In order to solve the technical problems, the technical scheme adopted by the invention is as follows:
the method for transporting the offshore deepwater power mooring floating traction crude oil pipeline comprises the following steps:
and 4, determining a preset position of the transport tanker: the floating stop position of the transport tanker on the sea is arranged on a position central line, and the preset floating stop position of the transport tanker is determined through the length of a supporting cable between the transport tanker and a mooring traction crude oil transfer ship;
and step 5, transporting the oil tanker in place: when crude oil is transported, the transport oil tanker runs to a preset floating stop position, the bow of the transport oil tanker is connected with the stern of the mooring traction crude oil transfer ship through a supporting cable, the mooring traction crude oil transfer ship moors the transport oil tanker to float and position through the supporting cable, and a crude oil output pipeline of a crude oil buffer bin on the mooring traction crude oil transfer ship is connected with a crude oil input interface of the transport oil tanker;
and 7, adjusting the position of the transport tanker: the method comprises the steps that actual geographic coordinate information of a transport tanker is timely obtained through a Global Positioning System (GPS) and a global navigation satellite system (GLONASS), the actual geographic coordinate information is corrected through a differential positioning system (DGPS), the actual geographic coordinate information is compared with preset floating stop position information of the transport tanker, and self-adaptive dynamic position adjustment is carried out on the transport tanker through a power system of the transport tanker;
and 8, transporting crude oil loading of the oil tanker: the crude oil in the offshore floating production storage and unloading device is sent to a crude oil buffer bin on the mooring traction crude oil transfer ship through a high-pressure input pump on the mooring traction crude oil transfer ship, and then the crude oil in the crude oil buffer bin is sent to an oil bin of a transportation oil tanker through a high-pressure output pump;
Further, the anemorumbometer is installed on a transfer vessel for mooring and pulling crude oil.

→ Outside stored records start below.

-- pv_equiv track=rewrite | github.com/alikbek3002/ruts_project | apps/api/app/modules/streams/scheduler.py | group_classes_optimally
-- ===== SOURCE A (Python) =====
-- from typing import List, Dict, Any, Optional, Set, Tuple
--
-- def group_classes_optimally(class_ids: List[str], min_group: int = 2, max_group: int = 4) -> List[List[str]]:
--     """
--     Group classes for shared lessons (2-4 vzvodы per lesson)
--     Returns list of class groups
--     """
--     groups = []
--     remaining = class_ids.copy()
--
--     while remaining:
--         # Try to take max_group classes
--         group_size = min(max_group, len(remaining))
--         # But ensure last group isn't too small
--         if len(remaining) - group_size > 0 and len(remaining) - group_size < min_group:
--             group_size = len(remaining) - min_group
--
--         if group_size >= min_group:
--             group = remaining[:group_size]
--             groups.append(group)
--             remaining = remaining[group_size:]
--         else:
--             # Last small group, add to previous or make single
--             if groups and len(groups[-1]) < max_group:
--                 groups[-1].extend(remaining)
--             else:
--                 groups.append(remaining)
--             remaining = []
--
--     return groups
-- ===== SOURCE B (Python) =====
-- def group_classes_optimally(class_ids, min_group=2, max_group=4):
--     n = len(class_ids)
--     if n == 0:
--         return []
--     if max_group <= 0 or min_group > max_group or n <= max_group:
--         return [list(class_ids)]
--     q, r = divmod(n, max_group)
--     if r == 0:
--         sizes = [max_group] * q
--     elif r >= min_group:
--         sizes = [max_group] * q + [r]
--     elif max_group + r >= 2 * min_group:
--         sizes = [max_group] * (q - 1) + [max_group + r - min_group, min_group]
--     else:
--         sizes = [max_group] * (q - 1) + [max_group + r]
--     out = []
--     i = 0
--     for s in sizes:
--         out.append(class_ids[i:i + s])
--         i += s
--     return out
-- ===== Notes on version B (the rewrite author's own statement) =====
-- stated objective: alternative
-- what changed: replaces A's while-loop that repeatedly re-slices the remaining list with a divmod-based closed form computing all group sizes at once, followed by one index-slicing pass
-- outside the precondition, e.g. on group_classes_optimally(['a'], 0, 0): A does not finish within the time limit, B returns [['a']]
import Mathlib
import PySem

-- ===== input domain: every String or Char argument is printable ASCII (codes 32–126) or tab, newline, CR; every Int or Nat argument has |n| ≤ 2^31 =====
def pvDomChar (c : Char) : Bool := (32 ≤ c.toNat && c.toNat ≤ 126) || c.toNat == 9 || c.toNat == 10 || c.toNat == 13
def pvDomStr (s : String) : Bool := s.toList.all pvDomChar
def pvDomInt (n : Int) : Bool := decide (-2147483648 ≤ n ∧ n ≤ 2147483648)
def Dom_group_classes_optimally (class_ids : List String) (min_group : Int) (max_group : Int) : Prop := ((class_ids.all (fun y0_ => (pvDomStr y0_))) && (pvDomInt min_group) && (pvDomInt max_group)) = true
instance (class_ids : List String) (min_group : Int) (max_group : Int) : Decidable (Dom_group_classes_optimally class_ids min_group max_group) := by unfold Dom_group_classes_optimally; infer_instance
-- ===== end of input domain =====

-- B computes all group sizes with one divmod closed form up front and slices once per group,
-- instead of A's while loop that repeatedly re-slices the remaining list.


-- ===== PORT A =====
-- the while loop, with fuel only to make it total (inside Pre_ every taken branch
-- removes at least one element, so fuel = length + 1 is never exhausted);
-- when the else-branch runs, remaining is set to [] and the loop exits, so we return directly
def aloop (fuel : Nat) (min_group max_group : Int) (groups : List (List String)) (remaining : List String) : List (List String) :=
  match fuel with
  | 0 => groups
  | fuel + 1 =>
    if remaining = [] then groups
    else
      let m : Int := remaining.length
      let gs0 : Int := min max_group m
      let gs : Int := if 0 < m - gs0 ∧ m - gs0 < min_group then m - min_group else gs0
      if min_group ≤ gs then
        aloop fuel min_group max_group
          (groups ++ [PySem.List.slice remaining none (some gs)])
          (PySem.List.slice remaining (some gs) none)
      else
        if groups ≠ [] ∧ (((groups.getLast?.getD []).length : Int) < max_group) then
          groups.dropLast ++ [(groups.getLast?.getD []) ++ remaining]
        else
          groups ++ [remaining]

def group_classes_optimally (class_ids : List String) (min_group : Int) (max_group : Int) : List (List String) :=
  aloop (class_ids.length + 1) min_group max_group [] class_ids

-- ===== PORT B =====
-- the final for loop of Source B: out.append(class_ids[i:i+s]); i += s
def bout (class_ids : List String) (i : Int) (sizes : List Int) : List (List String) :=
  match sizes with
  | [] => []
  | s :: t => PySem.List.slice class_ids (some i) (some (i + s)) :: bout class_ids (i + s) t

def group_classes_optimally_alt (class_ids : List String) (min_group : Int) (max_group : Int) : List (List String) :=
  let n : Int := class_ids.length
  if n = 0 then []
  else if max_group ≤ 0 ∨ max_group < min_group ∨ n ≤ max_group then [class_ids]
  else
    match PySem.Int.divmod? n max_group with
    | none => []   -- unreachable: max_group ≠ 0 here
    | some (q, r) =>
      let sizes : List Int :=
        if r = 0 then List.replicate q.toNat max_group
        else if min_group ≤ r then List.replicate q.toNat max_group ++ [r]
        else if 2 * min_group ≤ max_group + r then
          List.replicate (q - 1).toNat max_group ++ [max_group + r - min_group, min_group]
        else List.replicate (q - 1).toNat max_group ++ [max_group + r]
      bout class_ids 0 sizes

-- ===== PRECONDITION & SPEC =====
-- Pre_ excludes exactly the nonempty inputs with min_group ≤ max_group ≤ 0,
-- on which A's while loop never terminates (it re-appends empty/stalling slices forever).
def Pre_group_classes_optimally (class_ids : List String) (min_group : Int) (max_group : Int) : Prop :=
  class_ids = [] ∨ 0 < max_group ∨ max_group < min_group
instance (class_ids : List String) (min_group : Int) (max_group : Int) : Decidable (Pre_group_classes_optimally class_ids min_group max_group) := by unfold Pre_group_classes_optimally; infer_instance

def pvWitness_group_classes_optimally : List String × Int × Int := (["1a", "1b", "2a", "2b", "3a"], 2, 4)

def Spec_group_classes_optimally (class_ids : List String) (min_group : Int) (max_group : Int) (out : List (List String)) : Prop := out = group_classes_optimally_alt class_ids min_group max_group
instance (class_ids : List String) (min_group : Int) (max_group : Int) (out : List (List String)) : Decidable (Spec_group_classes_optimally class_ids min_group max_group out) := by unfold Spec_group_classes_optimally; infer_instance

-- ===== CLAIM (what is proved, stated in full; the proofs are below) =====
def Claim_equal_group_classes_optimally : Prop := ∀ (class_ids : List String) (min_group : Int) (max_group : Int), Dom_group_classes_optimally class_ids min_group max_group → Pre_group_classes_optimally class_ids min_group max_group → Spec_group_classes_optimally class_ids min_group max_group (group_classes_optimally class_ids min_group max_group)

-- ===== LEMMAS AND PROOFS =====

-- proof-side take/drop view of splitting by a size list
def chunkS (rest : List String) (sizes : List Int) : List (List String) :=
  match sizes with
  | [] => []
  | s :: t => rest.take s.toNat :: chunkS (rest.drop s.toNat) t

-- proof-side size list as a function of the length
def sizesS (m min_group max_group : Int) : List Int :=
  let q := PySem.Int.floordiv m max_group
  let r := PySem.Int.mod m max_group
  if r = 0 then List.replicate q.toNat max_group
  else if min_group ≤ r then List.replicate q.toNat max_group ++ [r]
  else if 2 * min_group ≤ max_group + r then
    List.replicate (q - 1).toNat max_group ++ [max_group + r - min_group, min_group]
  else List.replicate (q - 1).toNat max_group ++ [max_group + r]

-- the value B computes on a nonempty list (given 0 < max_group, min_group ≤ max_group)
def bspec (rest : List String) (min_group max_group : Int) : List (List String) :=
  if (rest.length : Int) ≤ max_group then [rest]
  else chunkS rest (sizesS rest.length min_group max_group)

theorem bout_eq_chunkS (ids : List String) (sizes : List Int) (j : Nat)
    (h : ∀ s ∈ sizes, 0 ≤ s) :
    bout ids (j : Int) sizes = chunkS (ids.drop j) sizes := by
  induction sizes generalizing j with
  | nil => simp [bout, chunkS]
  | cons s t ih =>
    obtain ⟨k, rfl⟩ : ∃ k : Nat, s = (k : Int) := ⟨s.toNat, by have := h s (by simp); omega⟩
    rw [bout, chunkS, PySem.List.slice_natCast_add]
    have hj : ((j : Int) + (k : Int)) = ((j + k : Nat) : Int) := by push_cast; ring
    rw [hj, ih (j + k) (fun x hx => h x (List.mem_cons_of_mem _ hx))]
    simp [List.drop_drop]

theorem bout_eq_chunkS0 (ids : List String) (sizes : List Int)
    (h : ∀ s ∈ sizes, 0 ≤ s) :
    bout ids 0 sizes = chunkS ids sizes := by
  have := bout_eq_chunkS ids sizes 0 h
  simpa using this

theorem alt_eq_bspec (ids : List String) (mn mx : Int) (hmx : 0 < mx) (hmn : mn ≤ mx)
    (hne : ids ≠ []) :
    group_classes_optimally_alt ids mn mx = bspec ids mn mx := by
  have hn : 0 < ids.length := List.length_pos_of_ne_nil hne
  have hn0 : ¬((ids.length : Int) = 0) := by omega
  unfold group_classes_optimally_alt bspec
  by_cases hle : (ids.length : Int) ≤ mx
  · rw [if_neg hn0, if_pos (Or.inr (Or.inr hle)), if_pos hle]
  · rw [if_neg hn0, if_neg (by push_neg; exact ⟨by omega, by omega, by omega⟩), if_neg hle]
    rw [show PySem.Int.divmod? ((ids.length : Nat) : Int) mx
          = some (PySem.Int.floordiv ((ids.length : Nat) : Int) mx,
                  PySem.Int.mod ((ids.length : Nat) : Int) mx) from by
        simp [PySem.Int.divmod?, hmx.ne', PySem.Int.floordiv, PySem.Int.mod]]
    have hr0 : 0 ≤ PySem.Int.mod ((ids.length : Nat) : Int) mx := PySem.Int.mod_nonneg _ hmx
    dsimp only [sizesS]
    exact bout_eq_chunkS0 ids _ (by
      intro s hs
      split_ifs at hs <;>
        simp only [List.mem_append, List.mem_replicate, List.mem_cons,
          List.not_mem_nil, or_false] at hs <;> omega)

theorem bspec_one (rest : List String) (mn mx : Int) (hmx : 0 < mx) (hmn : mn ≤ mx)
    (h1 : mx < (rest.length : Int)) (h2 : (rest.length : Int) - mx < mn)
    (h3 : (rest.length : Int) < 2 * mn) :
    bspec rest mn mx = [rest] := by
  have hq : PySem.Int.floordiv ((rest.length : Nat) : Int) mx = 1 := by
    rw [PySem.Int.floordiv_eq_iff_of_pos hmx]
    constructor <;> nlinarith
  have hqr := PySem.Int.floordiv_mul_add_mod ((rest.length : Nat) : Int) mx
  rw [hq, one_mul] at hqr
  unfold bspec
  rw [if_neg (by omega), sizesS]
  simp only [hq, show PySem.Int.mod ((rest.length : Nat) : Int) mx = (rest.length : Int) - mx by omega]
  rw [if_neg (by omega : ¬((rest.length : Int) - mx = 0)),
    if_neg (by omega : ¬(mn ≤ (rest.length : Int) - mx)),
    if_neg (by omega : ¬(2 * mn ≤ mx + ((rest.length : Int) - mx)))]
  norm_num [chunkS]

theorem bspec_two (rest : List String) (mn mx : Int) (hmx : 0 < mx) (hmn : mn ≤ mx)
    (h1 : mx < (rest.length : Int)) (h2 : (rest.length : Int) - mx < mn)
    (h3 : 2 * mn ≤ (rest.length : Int)) :
    bspec rest mn mx = [rest.take ((rest.length : Int) - mn).toNat,
                        rest.drop ((rest.length : Int) - mn).toNat] := by
  have hq : PySem.Int.floordiv ((rest.length : Nat) : Int) mx = 1 := by
    rw [PySem.Int.floordiv_eq_iff_of_pos hmx]
    constructor <;> nlinarith
  have hqr := PySem.Int.floordiv_mul_add_mod ((rest.length : Nat) : Int) mx
  rw [hq, one_mul] at hqr
  unfold bspec
  rw [if_neg (by omega), sizesS]
  simp only [hq, show PySem.Int.mod ((rest.length : Nat) : Int) mx = (rest.length : Int) - mx by omega]
  rw [if_neg (by omega : ¬((rest.length : Int) - mx = 0)),
    if_neg (by omega : ¬(mn ≤ (rest.length : Int) - mx)),
    if_pos (by omega : 2 * mn ≤ mx + ((rest.length : Int) - mx)),
    show mx + ((rest.length : Int) - mx) - mn = (rest.length : Int) - mn by ring]
  norm_num [chunkS]
  omega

Further, a Motion Reference Unit (MRU) is arranged on the mooring traction crude oil transfer ship and used for measuring ship roll, pitch and heave data.
Furthermore, an electric compass is arranged on the mooring traction crude oil transfer ship and completes the filling of gyro liquid, the electrification operation and the setting of basic parameters at the debugging stage of the wharf.

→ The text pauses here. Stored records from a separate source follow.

-- pv_equiv track=rewrite | github.com/YJHeo01/BOJ | 222-풀링 - 17829번.py | solution
-- ===== SOURCE A (Python) =====
-- def solution(array,A,B):
--     x1,x2 = A; y1,y2 = B
--     if x2 - x1 == 2: return(second_value(array[x1][y1],array[x1+1][y1],array[x1][y1+1],array[x1+1][y1+1]))
--     mid_x, mid_y = (x1+x2) // 2, (y1+y2) // 2
--     value_A = solution(array,(x1,mid_x),(y1,mid_y))
--     value_B = solution(array,(x1,mid_x),(mid_y,y2))
--     value_C = solution(array,(mid_x,x2),(y1,mid_y))
--     value_D = solution(array,(mid_x,x2),(mid_y,y2))
--     return second_value(value_A,value_B,value_C,value_D)
--
-- def second_value(value_A,value_B,value_C,value_D):
--     num_list = [value_A,value_B,value_C,value_D]
--     num_list.sort()
--     return num_list[2]
-- ===== SOURCE B (Python) =====
-- def solution(array, A, B):
--     x1, x2 = A
--     y1, y2 = B
--     # number of expansion levels: halve the side down to 2
--     side = x2 - x1
--     levels = 0
--     while side > 2:
--         side //= 2
--         levels += 1
--     if side != 2 or 2 ** (levels + 1) != x2 - x1:
--         raise ValueError("range side must be a power of two >= 2")
--     # breadth-first expansion of the quadrant ranges, level by level
--     ranges = [(x1, x2, y1, y2)]
--     for _ in range(levels):
--         nxt = []
--         for (a, b, c, d) in ranges:
--             mx, my = (a + b) // 2, (c + d) // 2
--             nxt += [(a, mx, c, my), (a, mx, my, d), (mx, b, c, my), (mx, b, my, d)]
--         ranges = nxt
--     # evaluate the 2x2 leaves in order
--     vals = [sorted((array[a][c], array[a + 1][c], array[a][c + 1], array[a + 1][c + 1]))[2]
--             for (a, b, c, d) in ranges]
--     # pool bottom-up: each group of four siblings collapses to its second-largest
--     while len(vals) > 1:
--         vals = [sorted(vals[i:i + 4])[2] for i in range(0, len(vals), 4)]
--     return vals[0]
-- ===== Notes on version B (the rewrite author's own statement) =====
-- stated objective: alternative
-- what changed: Replaces the depth-first quadrant recursion by an iterative breadth-first worklist: the range list is expanded level by level until every range has side 2, the 2x2 leaves are evaluated in order, and the value list is then repeatedly collapsed by taking the second-largest of each consecutive group of four until one value remains.
import Mathlib
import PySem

Furthermore, the anemorumbometer comprises a sensor and a display unit, wherein the sensor acquires signals, and the display unit converts the acquired analog signals into digital signals for display.

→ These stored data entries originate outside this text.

theorem pyGet_neg_one (xs : List Int) (h : xs ≠ []) :
    PySem.List.pyGet? xs (-1) = some (xs.getD (xs.length - 1) 0) := by
  have h1 : 1 ≤ xs.length := List.length_pos_iff.mpr h
  simp [PySem.List.pyGet?, PySem.List.pyIdx?, h1, List.getD_eq_getElem?_getD]
  rw [List.getElem?_eq_getElem (by omega)]
  simp

theorem sorted_set_last (card : List Int) (m : Int)
    (hm : PySem.List.max? card (fun x => x) = some m) :
    PySem.List.pyGet? (PySem.List.sorted (PySem.Set.ofList card) (fun x => x) false) (-1)
      = some m := by
  set s := PySem.List.sorted (PySem.Set.ofList card) (fun x => x) false with hs
  have hmem : m ∈ s := by
    rw [hs, PySem.List.mem_sorted, PySem.Set.mem_ofList]
    exact PySem.List.max?_mem hm
  have hne : s ≠ [] := List.ne_nil_of_mem hmem
  rw [pyGet_neg_one s hne]
  have hlt : s.length - 1 < s.length := by
    have := List.length_pos_iff.mpr hne; omega
  rw [List.getD_eq_getElem _ _ hlt]
  congr 1
  have hle1 : s[s.length - 1] ≤ m := by
    apply PySem.List.max?_isMax hm
    exact (PySem.Set.mem_ofList _ _).mp
      ((PySem.List.mem_sorted _ _ _ _).mp (List.getElem_mem hlt))
  have hle2 : m ≤ s[s.length - 1] := by
    obtain ⟨k, hk, hkm⟩ := List.getElem_of_mem hmem
    calc m = s[k] := hkm.symm
    _ ≤ s[s.length - 1] := by
      have := PySem.List.key_sorted_getElem_mono (xs := PySem.Set.ofList card)
        (key := fun x => x) (p := k) (q := s.length - 1) (by omega)
      simp only [← hs] at this
      exact this (by rw [hs] at hlt; exact hlt)
  omega

theorem pyGet_zero (xs : List Int) (h : xs ≠ []) :
    PySem.List.pyGet? xs 0 = some (xs.getD 0 0) := by
  have h1 : 0 < xs.length := List.length_pos_iff.mpr h
  simp [PySem.List.pyGet?, PySem.List.pyIdx?, h1]

theorem pvALoop_unfold (cards01 cards02 : List Int) (length index : Nat)
    (acc : List (List Int)) :
    pvALoop cards01 cards02 length index acc =
      if index + length ≤ cards02.length then
        match PySem.List.pyGet? (PySem.List.slice cards02 (some (index : Int))
            (some ((index : Int) + (length : Int)))) (-1),
          PySem.List.pyGet? cards01 (-1) with
        | some wl, some c1l =>
            pvALoop cards01 cards02 length (index + 1)
              (if wl ≠ 15 ∧ c1l < wl then
                match PySem.List.pyGet? (PySem.List.slice cards02 (some (index : Int))
                    (some ((index : Int) + (length : Int)))) 0 with
                | some w0 =>
                    if w0 + ((PySem.List.slice cards02 (some (index : Int))
                        (some ((index : Int) + (length : Int)))).length : Int) - 1 = wl then
                      acc ++ [(PySem.List.slice cards02 (some (index : Int))
                          (some ((index : Int) + (length : Int)))) ++
                        (PySem.List.slice cards02 (some (index : Int))
                          (some ((index : Int) + (length : Int))))]
                    else acc
                | none => acc
              else acc)
        | _, _ => acc
      else acc := by
  rw [pvALoop]
  split <;> rfl

theorem loop_eq (c01 P : List Int) (L : Nat) (top : Int)
    (hP : P.Pairwise (· < ·)) (hL : 1 ≤ L)
    (hlast : PySem.List.pyGet? c01 (-1) = some top) :
    ∀ (i : Nat) (acc : List (List Int)),
      pvALoop c01 P L i acc
        = (PySem.List.pyRange (i : Int) ((P.length : Int) - (L : Int) + 1) 1).foldl
            (pvBStep P L top) acc := by
  have key : ∀ (k i : Nat) (acc : List (List Int)), P.length + 1 - i ≤ k →
      pvALoop c01 P L i acc
        = (PySem.List.pyRange (i : Int) ((P.length : Int) - (L : Int) + 1) 1).foldl
            (pvBStep P L top) acc := by
    intro k
    induction k with
    | zero =>
      intro i acc hk
      rw [pvALoop, dif_neg (by omega), PySem.List.pyRange_one_eq_nil (by omega)]
      rfl
    | succ k ih =>
      intro i acc hk
      by_cases hcase : i + L ≤ P.length
      · rw [pvALoop_unfold, if_pos hcase]
        set itm := PySem.List.slice P (some (i : Int)) (some ((i : Int) + (L : Int))) with hitm
        have hslice : itm = List.take L (List.drop i P) := by
          rw [hitm, PySem.List.slice_of_nonneg P (by omega) (by omega) (by omega) (by omega)]
          congr 1
          omega
        have hitmlen : itm.length = L := by
          rw [hslice]; simp; omega
        have hitmne : itm ≠ [] := by
          intro he; rw [he] at hitmlen; simp at hitmlen; omega
        have hget : ∀ j : Nat, j < L → itm.getD j 0 = P.getD (i + j) 0 := by
          intro j hj
          have hjlen : j < itm.length := by omega
          have hij : i + j < P.length := by omega
          rw [List.getD_eq_getElem _ _ hjlen, List.getD_eq_getElem _ _ hij,
            List.getElem_of_eq hslice]
          simp [List.getElem_take, List.getElem_drop]
        rw [pyGet_neg_one itm hitmne, hlast, pyGet_zero itm hitmne]
        set wl := itm.getD (itm.length - 1) 0 with hwl
        have hwlP : wl = P.getD (i + L - 1) 0 := by
          rw [hwl, hitmlen, hget (L - 1) (by omega)]
          congr 2
          omega
        have hrange_cons : PySem.List.pyRange (i : Int) ((P.length : Int) - (L : Int) + 1) 1
            = (i : Int) :: PySem.List.pyRange ((i : Int) + 1) ((P.length : Int) - (L : Int) + 1) 1 :=
          PySem.List.pyRange_one_cons (by omega)
        rw [hrange_cons, List.foldl_cons]
        show pvALoop c01 P L (i + 1)
            (if wl ≠ 15 ∧ top < wl then
              (if itm.getD 0 0 + (itm.length : Int) - 1 = wl then acc ++ [itm ++ itm] else acc)
            else acc) = _
        have hbstep : pvBStep P L top acc (i : Int)
            = if wl ≠ 15 ∧ top < wl then
                (if itm.getD 0 0 + (itm.length : Int) - 1 = wl then acc ++ [itm ++ itm] else acc)
              else acc := by
          simp only [pvBStep]
          have e1 : PySem.List.pyGetD P ((i : Int) + (L : Int) - 1) 0 = wl := by
            rw [PySem.List.pyGetD_of_nonneg P 0 (by omega), hwlP]
            congr 1
            omega
          have e2 : PySem.List.pyGetD P (i : Int) 0 = itm.getD 0 0 := by
            rw [PySem.List.pyGetD_of_nonneg P 0 (by omega), hget 0 (by omega)]
            simp
          rw [e1, e2]
          by_cases c1 : wl = 15
          · simp [c1]
          · by_cases c2 : top < wl
            · by_cases c3 : itm.getD 0 0 + (itm.length : Int) - 1 = wl
              · rw [if_pos ⟨c1, c2, by rw [hitmlen] at c3; omega⟩, if_pos ⟨c1, c2⟩, if_pos c3]
                have hpw : itm.Pairwise (· < ·) := by
                  rw [hslice]
                  exact hP.sublist ((List.take_sublist _ _).trans (List.drop_sublist _ _))
                have hitmrange : itm
                    = PySem.List.pyRange (itm.getD 0 0) (itm.getD 0 0 + (L : Int)) 1 := by
                  apply strict_chain_eq_range itm L (itm.getD 0 0) hpw hitmlen hL rfl
                  have hcc : itm.getD (L - 1) 0 = wl := by rw [hwl, hitmlen]
                  rw [hitmlen] at c3
                  omega
                have hb1 : wl - (L : Int) + 1 = itm.getD 0 0 := by
                  rw [hitmlen] at c3; omega
                have hb2 : wl + 1 = itm.getD 0 0 + (L : Int) := by
                  rw [hitmlen] at c3; omega
                rw [hb1, hb2, ← hitmrange]
              · rw [if_neg (fun h => (by rw [hitmlen] at c3; omega : ¬ wl - itm.getD 0 0 = (L : Int) - 1) h.2.2),
                  if_pos ⟨c1, c2⟩, if_neg c3]
            · rw [if_neg (fun h => c2 h.2.1), if_neg (fun h => c2 h.2)]
        rw [← hbstep]
        exact ih (i + 1) _ (by omega)
      · rw [pvALoop, dif_neg hcase, PySem.List.pyRange_one_eq_nil (by omega)]
        rfl
  intro i acc
  exact key (P.length + 1 - i) i acc (le_refl _)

Further, the power system of the mooring traction crude oil transfer ship comprises two 2200KW full-rotation telescopic thrusters, one 700KW side thruster and two full-rotation main thrusters of a stern, wherein the diameter of a propeller of the 2200KW full-rotation telescopic thrusters is phi 3200mm, the height is 685mm, the weight is 3t, and the propeller is installed in a surrounding well of the mooring traction crude oil transfer ship.
The invention has the beneficial effects that:
by adopting the crude oil conveying method, the crude oil in the offshore floating production storage and unloading device is conveyed to the oil tanker through the pipeline on the mooring traction crude oil transfer ship, so that the conveying cost is reduced, the conveying efficiency is improved, and the offshore floating production storage and unloading device and the oil tanker keep a certain safe distance due to the transfer of the mooring traction crude oil transfer ship, so that the collision between the offshore floating production storage and unloading device and the oil tanker is avoided; because the position of the mooring traction crude oil transfer ship is skillfully designed, the collision between the mooring traction crude oil transfer ship and the offshore floating production, storage and unloading device can be effectively avoided, and the mooring traction crude oil transfer ship is safer and more reliable in crude oil transportation; this patent still utilizes satellite positioning, can make hull self have the ability of self-adaptation dynamic position adjustment according to the change of wind-force, makes the mooring pull crude oil transfer ship be in predetermined position state all the time.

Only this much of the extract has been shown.